◆ **Work instructions**
List each line of the data that holds the word "three".
___ Dataset
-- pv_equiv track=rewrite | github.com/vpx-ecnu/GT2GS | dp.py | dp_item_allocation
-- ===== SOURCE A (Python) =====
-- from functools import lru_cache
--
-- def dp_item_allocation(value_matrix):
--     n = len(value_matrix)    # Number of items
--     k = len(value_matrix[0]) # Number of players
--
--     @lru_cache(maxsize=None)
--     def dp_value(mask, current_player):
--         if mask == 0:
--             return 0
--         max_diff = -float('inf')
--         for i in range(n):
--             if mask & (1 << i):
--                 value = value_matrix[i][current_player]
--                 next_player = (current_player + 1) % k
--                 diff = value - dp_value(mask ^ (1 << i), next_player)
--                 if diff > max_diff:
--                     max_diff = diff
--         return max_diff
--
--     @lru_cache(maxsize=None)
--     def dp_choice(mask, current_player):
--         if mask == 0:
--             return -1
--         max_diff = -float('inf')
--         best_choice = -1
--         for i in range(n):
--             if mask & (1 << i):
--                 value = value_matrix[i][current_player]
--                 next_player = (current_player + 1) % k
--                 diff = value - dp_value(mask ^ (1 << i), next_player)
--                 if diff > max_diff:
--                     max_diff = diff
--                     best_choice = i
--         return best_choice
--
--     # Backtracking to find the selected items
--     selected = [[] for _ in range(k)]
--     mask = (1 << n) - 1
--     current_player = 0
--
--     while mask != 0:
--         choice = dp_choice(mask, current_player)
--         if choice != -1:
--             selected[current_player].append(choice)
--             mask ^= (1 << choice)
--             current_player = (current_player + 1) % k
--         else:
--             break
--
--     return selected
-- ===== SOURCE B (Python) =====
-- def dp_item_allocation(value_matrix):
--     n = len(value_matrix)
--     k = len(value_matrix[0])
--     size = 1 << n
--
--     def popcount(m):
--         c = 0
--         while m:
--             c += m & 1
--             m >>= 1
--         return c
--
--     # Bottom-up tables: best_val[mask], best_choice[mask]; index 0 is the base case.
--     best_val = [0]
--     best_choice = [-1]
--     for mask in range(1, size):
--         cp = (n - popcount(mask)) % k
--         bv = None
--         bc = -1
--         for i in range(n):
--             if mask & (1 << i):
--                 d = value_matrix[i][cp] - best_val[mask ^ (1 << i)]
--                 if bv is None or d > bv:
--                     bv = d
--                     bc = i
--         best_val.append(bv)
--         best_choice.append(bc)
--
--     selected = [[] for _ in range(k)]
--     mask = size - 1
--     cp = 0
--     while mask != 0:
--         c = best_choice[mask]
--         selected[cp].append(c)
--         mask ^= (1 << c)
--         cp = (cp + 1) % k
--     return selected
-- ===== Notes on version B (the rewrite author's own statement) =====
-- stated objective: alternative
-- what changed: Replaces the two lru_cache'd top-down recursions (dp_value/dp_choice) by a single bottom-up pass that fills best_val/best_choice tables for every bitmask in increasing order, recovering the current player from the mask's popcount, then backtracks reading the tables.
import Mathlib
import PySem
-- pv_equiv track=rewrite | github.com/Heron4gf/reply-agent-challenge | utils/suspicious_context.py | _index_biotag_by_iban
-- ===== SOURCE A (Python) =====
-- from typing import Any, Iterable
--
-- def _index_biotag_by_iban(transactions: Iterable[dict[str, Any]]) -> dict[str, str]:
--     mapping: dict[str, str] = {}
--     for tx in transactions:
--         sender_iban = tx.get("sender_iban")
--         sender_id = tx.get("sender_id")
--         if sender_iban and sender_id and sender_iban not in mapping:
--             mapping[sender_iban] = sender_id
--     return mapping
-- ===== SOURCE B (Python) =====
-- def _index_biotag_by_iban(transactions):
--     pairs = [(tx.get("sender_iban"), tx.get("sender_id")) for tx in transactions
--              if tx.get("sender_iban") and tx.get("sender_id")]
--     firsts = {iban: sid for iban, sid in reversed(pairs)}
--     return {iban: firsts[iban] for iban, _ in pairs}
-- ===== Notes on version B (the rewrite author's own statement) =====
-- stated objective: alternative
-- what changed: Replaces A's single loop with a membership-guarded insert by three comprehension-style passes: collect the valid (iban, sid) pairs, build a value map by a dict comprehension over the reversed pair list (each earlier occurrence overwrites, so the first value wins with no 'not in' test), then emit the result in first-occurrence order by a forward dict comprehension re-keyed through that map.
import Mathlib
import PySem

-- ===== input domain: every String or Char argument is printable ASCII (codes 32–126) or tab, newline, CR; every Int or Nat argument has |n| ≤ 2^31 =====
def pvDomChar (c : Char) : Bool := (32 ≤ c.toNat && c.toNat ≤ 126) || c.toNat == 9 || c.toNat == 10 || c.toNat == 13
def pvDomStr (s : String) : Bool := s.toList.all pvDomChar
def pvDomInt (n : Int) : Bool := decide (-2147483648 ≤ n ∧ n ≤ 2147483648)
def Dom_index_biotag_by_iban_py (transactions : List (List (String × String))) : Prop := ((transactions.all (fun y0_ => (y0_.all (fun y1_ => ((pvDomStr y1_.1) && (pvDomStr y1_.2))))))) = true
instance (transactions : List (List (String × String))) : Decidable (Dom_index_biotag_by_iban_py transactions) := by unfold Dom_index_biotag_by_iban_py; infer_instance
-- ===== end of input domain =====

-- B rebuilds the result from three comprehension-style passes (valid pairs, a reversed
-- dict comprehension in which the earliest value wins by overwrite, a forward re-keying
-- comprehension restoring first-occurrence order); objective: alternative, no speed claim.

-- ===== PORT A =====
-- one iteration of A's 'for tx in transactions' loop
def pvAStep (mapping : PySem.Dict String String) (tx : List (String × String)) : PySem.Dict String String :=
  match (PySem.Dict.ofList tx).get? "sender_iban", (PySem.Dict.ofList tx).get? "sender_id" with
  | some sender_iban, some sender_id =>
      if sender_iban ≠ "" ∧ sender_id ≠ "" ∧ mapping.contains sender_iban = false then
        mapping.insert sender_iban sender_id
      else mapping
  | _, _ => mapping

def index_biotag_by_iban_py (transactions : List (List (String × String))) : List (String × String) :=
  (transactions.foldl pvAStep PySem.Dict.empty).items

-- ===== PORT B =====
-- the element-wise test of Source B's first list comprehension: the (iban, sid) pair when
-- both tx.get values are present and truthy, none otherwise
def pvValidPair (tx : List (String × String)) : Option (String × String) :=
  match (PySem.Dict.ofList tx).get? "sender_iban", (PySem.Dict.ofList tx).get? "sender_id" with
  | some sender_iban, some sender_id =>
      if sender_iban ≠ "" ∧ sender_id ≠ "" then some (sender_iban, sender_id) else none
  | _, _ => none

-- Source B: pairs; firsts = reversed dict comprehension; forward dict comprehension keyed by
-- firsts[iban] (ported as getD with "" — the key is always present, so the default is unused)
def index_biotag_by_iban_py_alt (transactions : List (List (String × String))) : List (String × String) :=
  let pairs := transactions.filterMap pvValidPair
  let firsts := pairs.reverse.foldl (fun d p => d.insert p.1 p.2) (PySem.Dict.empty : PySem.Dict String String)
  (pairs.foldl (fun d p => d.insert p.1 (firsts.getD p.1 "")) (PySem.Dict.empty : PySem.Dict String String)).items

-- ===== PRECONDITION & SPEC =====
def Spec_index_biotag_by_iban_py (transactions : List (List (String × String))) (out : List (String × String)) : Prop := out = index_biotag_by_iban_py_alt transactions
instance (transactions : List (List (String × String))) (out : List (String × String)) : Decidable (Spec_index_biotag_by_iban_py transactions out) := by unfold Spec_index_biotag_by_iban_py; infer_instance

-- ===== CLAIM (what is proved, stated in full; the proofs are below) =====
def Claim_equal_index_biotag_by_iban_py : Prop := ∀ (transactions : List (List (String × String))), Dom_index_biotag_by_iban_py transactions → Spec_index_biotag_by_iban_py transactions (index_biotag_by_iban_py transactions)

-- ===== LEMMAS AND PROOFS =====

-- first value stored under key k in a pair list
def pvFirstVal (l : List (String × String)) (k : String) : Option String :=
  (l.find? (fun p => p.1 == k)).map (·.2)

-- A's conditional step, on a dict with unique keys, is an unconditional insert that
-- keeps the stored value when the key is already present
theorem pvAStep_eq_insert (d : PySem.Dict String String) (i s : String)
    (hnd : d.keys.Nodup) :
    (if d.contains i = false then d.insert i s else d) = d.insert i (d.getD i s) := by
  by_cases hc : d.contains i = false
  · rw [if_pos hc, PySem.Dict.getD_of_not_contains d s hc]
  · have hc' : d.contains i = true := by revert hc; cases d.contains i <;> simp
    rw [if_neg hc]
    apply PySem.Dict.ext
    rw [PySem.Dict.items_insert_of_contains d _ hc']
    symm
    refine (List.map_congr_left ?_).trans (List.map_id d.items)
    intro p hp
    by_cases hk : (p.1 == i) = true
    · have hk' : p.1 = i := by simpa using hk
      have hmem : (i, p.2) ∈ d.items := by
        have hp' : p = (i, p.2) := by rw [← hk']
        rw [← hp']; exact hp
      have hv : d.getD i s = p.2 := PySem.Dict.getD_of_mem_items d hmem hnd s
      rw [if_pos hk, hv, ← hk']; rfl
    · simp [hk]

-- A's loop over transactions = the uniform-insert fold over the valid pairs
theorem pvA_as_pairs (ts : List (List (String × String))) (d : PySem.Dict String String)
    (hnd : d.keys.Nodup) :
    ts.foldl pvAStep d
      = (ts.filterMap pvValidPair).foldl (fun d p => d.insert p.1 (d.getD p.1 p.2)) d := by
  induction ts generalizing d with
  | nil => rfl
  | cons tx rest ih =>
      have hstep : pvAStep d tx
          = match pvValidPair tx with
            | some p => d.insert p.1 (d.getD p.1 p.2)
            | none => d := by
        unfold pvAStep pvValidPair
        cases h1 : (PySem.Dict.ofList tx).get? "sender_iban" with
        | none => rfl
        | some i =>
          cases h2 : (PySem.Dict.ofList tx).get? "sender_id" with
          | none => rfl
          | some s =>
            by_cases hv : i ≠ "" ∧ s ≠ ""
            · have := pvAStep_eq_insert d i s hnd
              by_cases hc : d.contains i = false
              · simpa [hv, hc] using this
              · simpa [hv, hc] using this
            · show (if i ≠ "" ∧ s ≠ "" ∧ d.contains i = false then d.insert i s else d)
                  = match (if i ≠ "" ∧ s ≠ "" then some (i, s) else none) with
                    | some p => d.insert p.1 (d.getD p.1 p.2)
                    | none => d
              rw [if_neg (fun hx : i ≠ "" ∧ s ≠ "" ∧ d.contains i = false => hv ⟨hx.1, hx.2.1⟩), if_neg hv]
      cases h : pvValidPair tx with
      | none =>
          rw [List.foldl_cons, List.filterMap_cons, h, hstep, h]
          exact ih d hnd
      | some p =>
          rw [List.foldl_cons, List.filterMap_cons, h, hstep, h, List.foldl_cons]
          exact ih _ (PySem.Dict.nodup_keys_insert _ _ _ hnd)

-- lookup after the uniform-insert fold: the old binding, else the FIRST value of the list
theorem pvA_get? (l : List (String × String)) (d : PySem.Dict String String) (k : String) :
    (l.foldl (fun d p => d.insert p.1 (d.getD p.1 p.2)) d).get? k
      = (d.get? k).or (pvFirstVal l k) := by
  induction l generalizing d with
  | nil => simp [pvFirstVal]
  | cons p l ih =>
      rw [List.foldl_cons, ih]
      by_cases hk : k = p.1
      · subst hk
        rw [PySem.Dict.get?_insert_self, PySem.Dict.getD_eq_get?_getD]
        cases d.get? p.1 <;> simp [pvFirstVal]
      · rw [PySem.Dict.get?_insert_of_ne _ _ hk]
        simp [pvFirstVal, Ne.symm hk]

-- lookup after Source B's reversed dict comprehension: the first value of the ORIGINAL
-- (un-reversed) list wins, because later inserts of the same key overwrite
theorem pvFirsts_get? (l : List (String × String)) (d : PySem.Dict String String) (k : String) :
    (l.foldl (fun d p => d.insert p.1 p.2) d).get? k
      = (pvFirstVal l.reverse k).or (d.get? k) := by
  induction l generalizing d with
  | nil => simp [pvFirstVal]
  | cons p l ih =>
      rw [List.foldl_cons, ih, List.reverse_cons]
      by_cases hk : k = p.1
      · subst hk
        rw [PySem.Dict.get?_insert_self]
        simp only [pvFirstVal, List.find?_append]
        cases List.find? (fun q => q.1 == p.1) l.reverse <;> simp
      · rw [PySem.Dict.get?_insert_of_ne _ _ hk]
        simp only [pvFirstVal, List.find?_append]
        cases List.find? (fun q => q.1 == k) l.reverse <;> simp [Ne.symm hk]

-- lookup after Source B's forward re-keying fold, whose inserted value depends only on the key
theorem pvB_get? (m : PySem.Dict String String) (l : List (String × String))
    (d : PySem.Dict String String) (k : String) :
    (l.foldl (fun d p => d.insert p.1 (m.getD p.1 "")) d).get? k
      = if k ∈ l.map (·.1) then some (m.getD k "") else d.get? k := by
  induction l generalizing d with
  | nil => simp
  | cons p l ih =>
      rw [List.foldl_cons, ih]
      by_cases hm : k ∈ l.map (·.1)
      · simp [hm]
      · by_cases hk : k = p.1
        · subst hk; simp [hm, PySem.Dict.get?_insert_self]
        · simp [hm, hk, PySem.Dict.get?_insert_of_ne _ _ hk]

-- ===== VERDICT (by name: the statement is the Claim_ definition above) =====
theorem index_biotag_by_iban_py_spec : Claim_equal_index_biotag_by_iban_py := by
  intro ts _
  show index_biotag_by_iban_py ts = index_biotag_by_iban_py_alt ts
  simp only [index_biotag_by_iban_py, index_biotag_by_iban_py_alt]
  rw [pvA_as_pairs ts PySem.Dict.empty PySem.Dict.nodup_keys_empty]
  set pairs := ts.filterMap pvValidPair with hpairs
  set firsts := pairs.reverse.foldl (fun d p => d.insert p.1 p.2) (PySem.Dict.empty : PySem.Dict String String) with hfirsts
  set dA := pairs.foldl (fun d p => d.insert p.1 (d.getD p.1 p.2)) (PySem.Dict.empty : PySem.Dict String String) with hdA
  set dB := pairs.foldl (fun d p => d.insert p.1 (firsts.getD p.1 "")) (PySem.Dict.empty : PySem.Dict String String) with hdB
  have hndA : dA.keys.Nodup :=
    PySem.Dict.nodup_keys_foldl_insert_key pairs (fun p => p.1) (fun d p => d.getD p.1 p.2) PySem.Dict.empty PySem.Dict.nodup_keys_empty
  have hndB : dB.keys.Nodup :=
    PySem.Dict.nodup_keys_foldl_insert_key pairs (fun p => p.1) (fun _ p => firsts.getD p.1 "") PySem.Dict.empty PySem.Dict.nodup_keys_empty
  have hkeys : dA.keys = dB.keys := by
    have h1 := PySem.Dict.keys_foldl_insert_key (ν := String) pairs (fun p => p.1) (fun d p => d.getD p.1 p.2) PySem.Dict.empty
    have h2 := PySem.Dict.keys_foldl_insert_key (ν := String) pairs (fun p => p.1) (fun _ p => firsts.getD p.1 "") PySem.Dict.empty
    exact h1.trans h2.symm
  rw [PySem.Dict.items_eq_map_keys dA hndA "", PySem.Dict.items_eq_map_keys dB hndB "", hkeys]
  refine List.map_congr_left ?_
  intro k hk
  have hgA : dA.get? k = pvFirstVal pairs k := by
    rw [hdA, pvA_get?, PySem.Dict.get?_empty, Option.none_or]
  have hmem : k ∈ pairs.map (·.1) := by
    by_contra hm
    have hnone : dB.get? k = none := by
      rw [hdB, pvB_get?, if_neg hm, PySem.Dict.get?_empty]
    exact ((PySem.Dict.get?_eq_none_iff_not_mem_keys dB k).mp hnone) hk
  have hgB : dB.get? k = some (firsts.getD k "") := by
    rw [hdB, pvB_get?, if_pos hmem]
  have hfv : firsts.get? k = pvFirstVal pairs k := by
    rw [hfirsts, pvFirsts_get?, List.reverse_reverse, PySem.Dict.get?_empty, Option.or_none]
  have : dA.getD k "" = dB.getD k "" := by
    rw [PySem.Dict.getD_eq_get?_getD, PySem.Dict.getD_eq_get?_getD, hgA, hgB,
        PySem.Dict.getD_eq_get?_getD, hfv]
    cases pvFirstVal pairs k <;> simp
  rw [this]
______
◆ **Problem solution**
-- what changed: Replaces A's single loop with a membership-guarded insert by three comprehension-style passes: collect the valid (iban, sid) pairs, build a value map by a dict comprehension over the reversed pair list (each earlier occurrence overwrites, so the first value wins with no 'not in' test), then emit the result in first-occurrence order by a forward dict comprehension re-keyed through that map.
-- B rebuilds the result from three comprehension-style passes (valid pairs, a reversed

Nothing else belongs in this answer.